After D-Day and the Allied push into Occupied Europe, the home-front morale machine began pumping out conceptions of what the liberated happy future would be like. A strip as popular as Mickey Mouse couldn’t help but join the melee and new scripter Bill Walsh produced a delightfully surreal, tongue-in-cheek parable in ‘The World of Tomorrow’: full of brilliant, incisive sight-gags and startling whimsy whilst pitting the Mouse against arch-enemy Peg Leg Pete, who was in extreme danger of conquering the entire planet, using the double-edged advances in modern science!
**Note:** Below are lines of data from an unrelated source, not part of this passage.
-- pv_equiv track=rewrite | github.com/thiviyanT/IntelliGraphs | intelligraphs/data_loaders/utils.py | parse_subgraphs
-- ===== SOURCE A (Python) =====
-- from typing import List, Dict, Tuple, Union
--
-- def parse_subgraphs(lists: List[List[str]]) -> List[List[List[str]]]:
--     """
--     Split a list of lists into subgraphs based on empty lists as separators.
--
--     Args:
--         lists: List of lists, where each inner list contains strings. Empty lists are used as separators.
--     Returns:
--         A list of subgraphs, where each subgraph is a list of lists of strings.
--     """
--     subgraphs = []
--     current_subgraph = []
--
--     for inner_list in lists:
--         if inner_list != ['']:
--             current_subgraph.append(inner_list)
--         else:
--             if current_subgraph:  # Only append non-empty subgraphs
--                 subgraphs.append(current_subgraph)
--             current_subgraph = []
--
--     # Add the last subgraph if it's not empty
--     if current_subgraph:
--         subgraphs.append(current_subgraph)
--
--     return subgraphs
-- ===== SOURCE B (Python) =====
-- from itertools import groupby
--
-- def parse_subgraphs(lists):
--     return [list(g) for k, g in groupby(lists, key=lambda x: x == ['']) if not k]
-- ===== Notes on version B (the rewrite author's own statement) =====
-- stated objective: idiomatic
-- what changed: Replaces the manual accumulator loop (current_subgraph/subgraphs with reset-on-separator) by itertools.groupby over runs keyed on x == [''], keeping only the non-separator runs.
import Mathlib
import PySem

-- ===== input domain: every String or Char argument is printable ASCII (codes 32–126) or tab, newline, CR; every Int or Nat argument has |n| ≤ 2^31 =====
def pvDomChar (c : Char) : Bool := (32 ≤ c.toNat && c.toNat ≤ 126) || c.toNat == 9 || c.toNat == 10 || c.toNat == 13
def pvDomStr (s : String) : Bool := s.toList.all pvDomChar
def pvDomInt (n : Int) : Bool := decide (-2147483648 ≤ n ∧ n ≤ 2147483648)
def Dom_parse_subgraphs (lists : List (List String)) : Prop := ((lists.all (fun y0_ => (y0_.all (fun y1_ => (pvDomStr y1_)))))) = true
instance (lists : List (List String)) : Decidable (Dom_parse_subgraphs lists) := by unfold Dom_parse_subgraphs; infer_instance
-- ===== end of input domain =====

-- B replaces A's manual accumulator loop (current/result with reset on separator)
-- by a groupby-style split into maximal runs, keeping the non-separator runs (idiomatic).

-- ===== PORT A =====
-- the loop of A, state = (subgraphs, current_subgraph), one step per inner_list
def parse_subgraphs_go (subgraphs : List (List (List String)))
    (current : List (List String)) : List (List String) → List (List (List String))
  | [] => if current ≠ [] then subgraphs ++ [current] else subgraphs
  | inner :: rest =>
    if inner ≠ [""] then
      parse_subgraphs_go subgraphs (current ++ [inner]) rest
    else
      if current ≠ [] then parse_subgraphs_go (subgraphs ++ [current]) [] rest
      else parse_subgraphs_go subgraphs [] rest

def parse_subgraphs (lists : List (List String)) : List (List (List String)) :=
  parse_subgraphs_go [] [] lists

-- ===== PORT B =====
-- groupby: take the maximal run sharing the key (x == ['']) of the head; keep it iff key is false
def parse_subgraphs_alt (lists : List (List String)) : List (List (List String)) :=
  match lists with
  | [] => []
  | x :: xs =>
    let k := x == [""]
    let rest := xs.dropWhile (fun y => (y == [""]) == k)
    if k then parse_subgraphs_alt rest
    else (x :: xs.takeWhile (fun y => (y == [""]) == k)) :: parse_subgraphs_alt rest
termination_by lists.length
decreasing_by
  all_goals
    simp only [List.length_cons]
    exact Nat.lt_succ_of_le (List.length_dropWhile_le _ _)

-- ===== PRECONDITION & SPEC =====
def Spec_parse_subgraphs (lists : List (List String)) (out : List (List (List String))) : Prop := out = parse_subgraphs_alt lists
instance (lists : List (List String)) (out : List (List (List String))) : Decidable (Spec_parse_subgraphs lists out) := by unfold Spec_parse_subgraphs; infer_instance

-- ===== CLAIM (what is proved, stated in full; the proofs are below) =====
def Claim_equal_parse_subgraphs : Prop := ∀ (lists : List (List String)), Dom_parse_subgraphs lists → Spec_parse_subgraphs lists (parse_subgraphs lists)

-- ===== LEMMAS AND PROOFS =====

-- the result list accumulator factors out
theorem go_append (l : List (List String)) :
    ∀ subs cur, parse_subgraphs_go subs cur l = subs ++ parse_subgraphs_go [] cur l := by
  induction l with
  | nil =>
    intro subs cur
    simp only [parse_subgraphs_go]
    split_ifs <;> simp
  | cons x xs ih =>
    intro subs cur
    simp only [parse_subgraphs_go]
    split_ifs with h1 h2
    · exact ih subs (cur ++ [x])
    · rw [ih (subs ++ [cur]) [], ih ([] ++ [cur]) []]
      simp
    · exact ih subs []

-- skipping one leading separator does not change B's result
theorem alt_sep (xs : List (List String)) :
    parse_subgraphs_alt ([""] :: xs) = parse_subgraphs_alt xs := by
  rw [parse_subgraphs_alt]
  simp only [BEq.rfl, if_pos]
  cases xs with
  | nil => simp [parse_subgraphs_alt]
  | cons y ys =>
    by_cases hy : y = [""]
    · subst hy
      rw [List.dropWhile_cons_of_pos (by simp)]
      conv_rhs => rw [parse_subgraphs_alt]
      simp
    · rw [List.dropWhile_cons_of_neg (by simp [hy])]

-- main invariant: the loop with empty pending run equals B, and with a nonempty
-- pending run cur it emits cur extended by the leading non-separator run, then continues as B
theorem go_alt (l : List (List String)) :
    (parse_subgraphs_go [] [] l = parse_subgraphs_alt l) ∧
    (∀ cur, cur ≠ [] →
      parse_subgraphs_go [] cur l =
        (cur ++ l.takeWhile (fun y => (y == [""]) == false)) ::
          parse_subgraphs_alt (l.dropWhile (fun y => (y == [""]) == false))) := by
  induction l with
  | nil =>
    constructor
    · simp [parse_subgraphs_go, parse_subgraphs_alt]
    · intro cur hcur
      simp [parse_subgraphs_go, parse_subgraphs_alt, hcur]
  | cons x xs ih =>
    by_cases hx : x = [""]
    · subst hx
      constructor
      · have h1 : parse_subgraphs_go [] [] ([""] :: xs) = parse_subgraphs_go [] [] xs := by
          simp [parse_subgraphs_go]
        rw [h1, ih.1, alt_sep]
      · intro cur hcur
        have h1 : parse_subgraphs_go [] cur ([""] :: xs) = parse_subgraphs_go [cur] [] xs := by
          simp [parse_subgraphs_go, hcur]
        rw [h1, go_append, ih.1,
          List.takeWhile_cons_of_neg (by decide), List.dropWhile_cons_of_neg (by decide),
          alt_sep]
        simp
    · have hb : (x == [""]) = false := by simp [hx]
      constructor
      · have h1 : parse_subgraphs_go [] [] (x :: xs) = parse_subgraphs_go [] [x] xs := by
          simp [parse_subgraphs_go, hx]
        rw [h1, ih.2 [x] (by simp)]
        conv_rhs => rw [parse_subgraphs_alt]
        simp [hb]
      · intro cur hcur
        have h1 : parse_subgraphs_go [] cur (x :: xs) = parse_subgraphs_go [] (cur ++ [x]) xs := by
          simp [parse_subgraphs_go, hx]
        rw [h1, ih.2 (cur ++ [x]) (by simp),
          List.takeWhile_cons_of_pos (by simp [hb]), List.dropWhile_cons_of_pos (by simp [hb])]
        simp

-- ===== VERDICT (by name: the statement is the Claim_ definition above) =====
theorem parse_subgraphs_spec : Claim_equal_parse_subgraphs := by
  intro lists _
  unfold Spec_parse_subgraphs parse_subgraphs
  exact (go_alt lists).1
-- ---- join / dropLast ----

theorem pvJoinDrop (L : List (List Char)) (h : L ≠ []) :
    (L.flatMap (fun x => x ++ ['/'])).dropLast = PySem.Chars.join ['/'] L := by
  induction L with
  | nil => exact absurd rfl h
  | cons x ys ih =>
    cases ys with
    | nil =>
      rw [PySem.Chars.join_singleton]
      simp
    | cons y t =>
      rw [List.flatMap_cons, PySem.Chars.join_cons_cons, ← ih (by simp)]
      rw [List.dropLast_append_of_ne_nil (by simp)]

-- ---- B's column comprehension ----

theorem pvB_cols_eq (grid : List (List Char)) (h : ∀ r ∈ grid, 8 ≤ r.length) :
    pvB_cols grid = some ((List.range' 0 8).map (fun q => grid.map (fun r => r.getD q ' '))) := by
  have hinner : ∀ q : Int, 0 ≤ q → q < 8 →
      grid.foldl (fun c r =>
          c.bind (fun col => (PySem.List.pyGet? r q).map (fun ch => col ++ [ch]))) (some [])
        = some (grid.map (fun r => r.getD q.toNat ' ')) := by
    intro q hq0 hq8
    have := pvFoldSome grid (fun r => PySem.List.pyGet? r q) (fun r => r.getD q.toNat ' ')
      (fun r hr => by
        show PySem.List.pyGet? r q = some (r.getD q.toNat ' ')
        rw [PySem.List.pyGet?_of_nonneg r hq0]
        have hlt : q.toNat < r.length := by have := h r hr; omega
        rw [List.getElem?_eq_getElem hlt, List.getD_eq_getElem _ _ hlt]) []
    simpa using this
  have houter := pvFoldSome (PySem.List.pyRange 0 8 1)
    (fun q => grid.foldl (fun c r =>
        c.bind (fun col => (PySem.List.pyGet? r q).map (fun ch => col ++ [ch]))) (some []))
    (fun q => grid.map (fun r => r.getD q.toNat ' '))
    (fun q hq => hinner q
      (by rw [show PySem.List.pyRange 0 8 1 = [0,1,2,3,4,5,6,7] from by decide] at hq; fin_cases hq <;> norm_num)
      (by rw [show PySem.List.pyRange 0 8 1 = [0,1,2,3,4,5,6,7] from by decide] at hq; fin_cases hq <;> norm_num)) []
  unfold pvB_cols
  rw [houter]
  rw [show PySem.List.pyRange 0 8 1 = [0,1,2,3,4,5,6,7] from by decide,
    show List.range' 0 8 = [0,1,2,3,4,5,6,7] from by decide]
  simp

-- ===== VERDICT (by name: the statement is the Claim_ definition above) =====
theorem chessNotation_spec : Claim_equal_chessNotation := by
  intro s hDom hPre
  unfold Spec_chessNotation chessNotation chessNotation_alt
  set rows := PySem.Chars.splitOn s.toList ['/'] with hrows
  have hPre' : ∀ r ∈ rows, (∀ c ∈ r, pvSqOk c = true) ∧ 8 ≤ (r.map pvSqLen).sum := by
    intro r hr
    have hall := List.all_eq_true.mp hPre r hr
    rw [Bool.and_eq_true] at hall
    obtain ⟨h1, h2⟩ := hall
    exact ⟨List.all_eq_true.mp h1, of_decide_eq_true h2⟩
  have hok : ∀ r ∈ rows, ∀ c ∈ r, pvSqOk c = true := fun r hr => (hPre' r hr).1
  have hElen : ∀ r ∈ rows, 8 ≤ (pvE r).length := by
    intro r hr
    rw [pvE_length]
    exact (hPre' r hr).2
  have hdiv : pvA_divide rows = some (rows.map pvE) := by
    have := pvFoldSome rows pvA_row pvE (fun r hr => pvA_row_eq r (hok r hr)) []
    simpa [pvA_divide] using this
  have hB : rows.foldl (fun acc r => acc.bind (fun l => (pvB_expand r).map (fun e => l ++ [e])))
      (some []) = some (rows.map pvE) := by
    have := pvFoldSome rows pvB_expand pvE (fun r hr => pvB_expand_eq r (hok r hr)) []
    simpa using this
  set grid := rows.map pvE with hgrid
  have hg8 : ∀ e ∈ grid, 8 ≤ e.length := by
    intro e he
    obtain ⟨r, hr, rfl⟩ := List.mem_map.mp he
    exact hElen r hr
  have hgne : grid ≠ [] := by
    intro hc
    exact pvSplit_ne_nil s.toList ['/'] (by simpa [hgrid] using hc)
  obtain ⟨R, hR1, hR2, hR3⟩ := pvA_rot_eq grid hg8
  have hcolne : ∀ j, j < 8 → grid.map (fun r => r.getD j ' ') ≠ [] := by
    intro j hj hc
    exact hgne (List.map_eq_nil_iff.mp hc)
  have hcomp := pvA_compile_eq (fun j => grid.map (fun r => r.getD j ' ')) hcolne 0 R [] hR2
    (fun j h0 hj => hR3 j hj)
  have hcols := pvB_cols_eq grid hg8
  simp only [hdiv, hB, hR1, hcomp, hcols]
  rw [PySem.List.slice_to_neg_one]
  rw [List.nil_append, pvJoinDrop _ (by simp)]
  rw [show (8 - 0 : Nat) = 8 from rfl, List.map_map]
  rfl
Walsh, Gottfredson & inker Dick Moores also produced the remainder of this delightful book for kids of all ages, which comprise a dozen one-off gag dailies from 1944 and 1945, plus a cracking sea yarn ‘The Pirate Ghost Ship’ (first serialised from April 17th to July 15th 1944) which found Mickey and faithful hound Pluto searching for treasure, defying black magic and battling sinister buccaneers in a rollicking rollercoaster of fun and frights.

Walsh (September 30th 1913 – January 27th 1975) loved working on the strip and scripted it until 1964 when his increasingly successful film career forced him to give it up.

Like all Disney comics creators these stalwarts worked in utter anonymity, but thanks to the efforts of devout fans efforts were eventually revealed and due acclaim accorded. Gottfredson died in July 1986 and Walsh did achieve a modicum of fame in his lifetime as producer of Disney’s Davy Crockett movies, and as writer/producer of The (original) Absent-Minded Professor, Son of Flubber, That Darn Cat!, The Love Bug, Bedknobs and Broomsticks and many others.

He was Oscarâ„¢ nominated for his Mary Poppins screenplay.

Even in these modern, accepting times anthropomorphic comics are still often derided as kids’ stuff – and indeed there’s nothing here a child wouldn’t adore – but these magical works were produced for consumers of ALL AGES and the sheer quality of Gottfredson and Walsh’s work is astounding to behold.

That so much of it has remained unseen and unsung is a genuine scandal. Thankfully most of the Gladstone Mickey Mouse albums are still readily available and we now have the scholarly and comprehensive Gottfredson Mickey Mouse Archives so you have no reason not to indulge in some of the greatest comic tails of all time.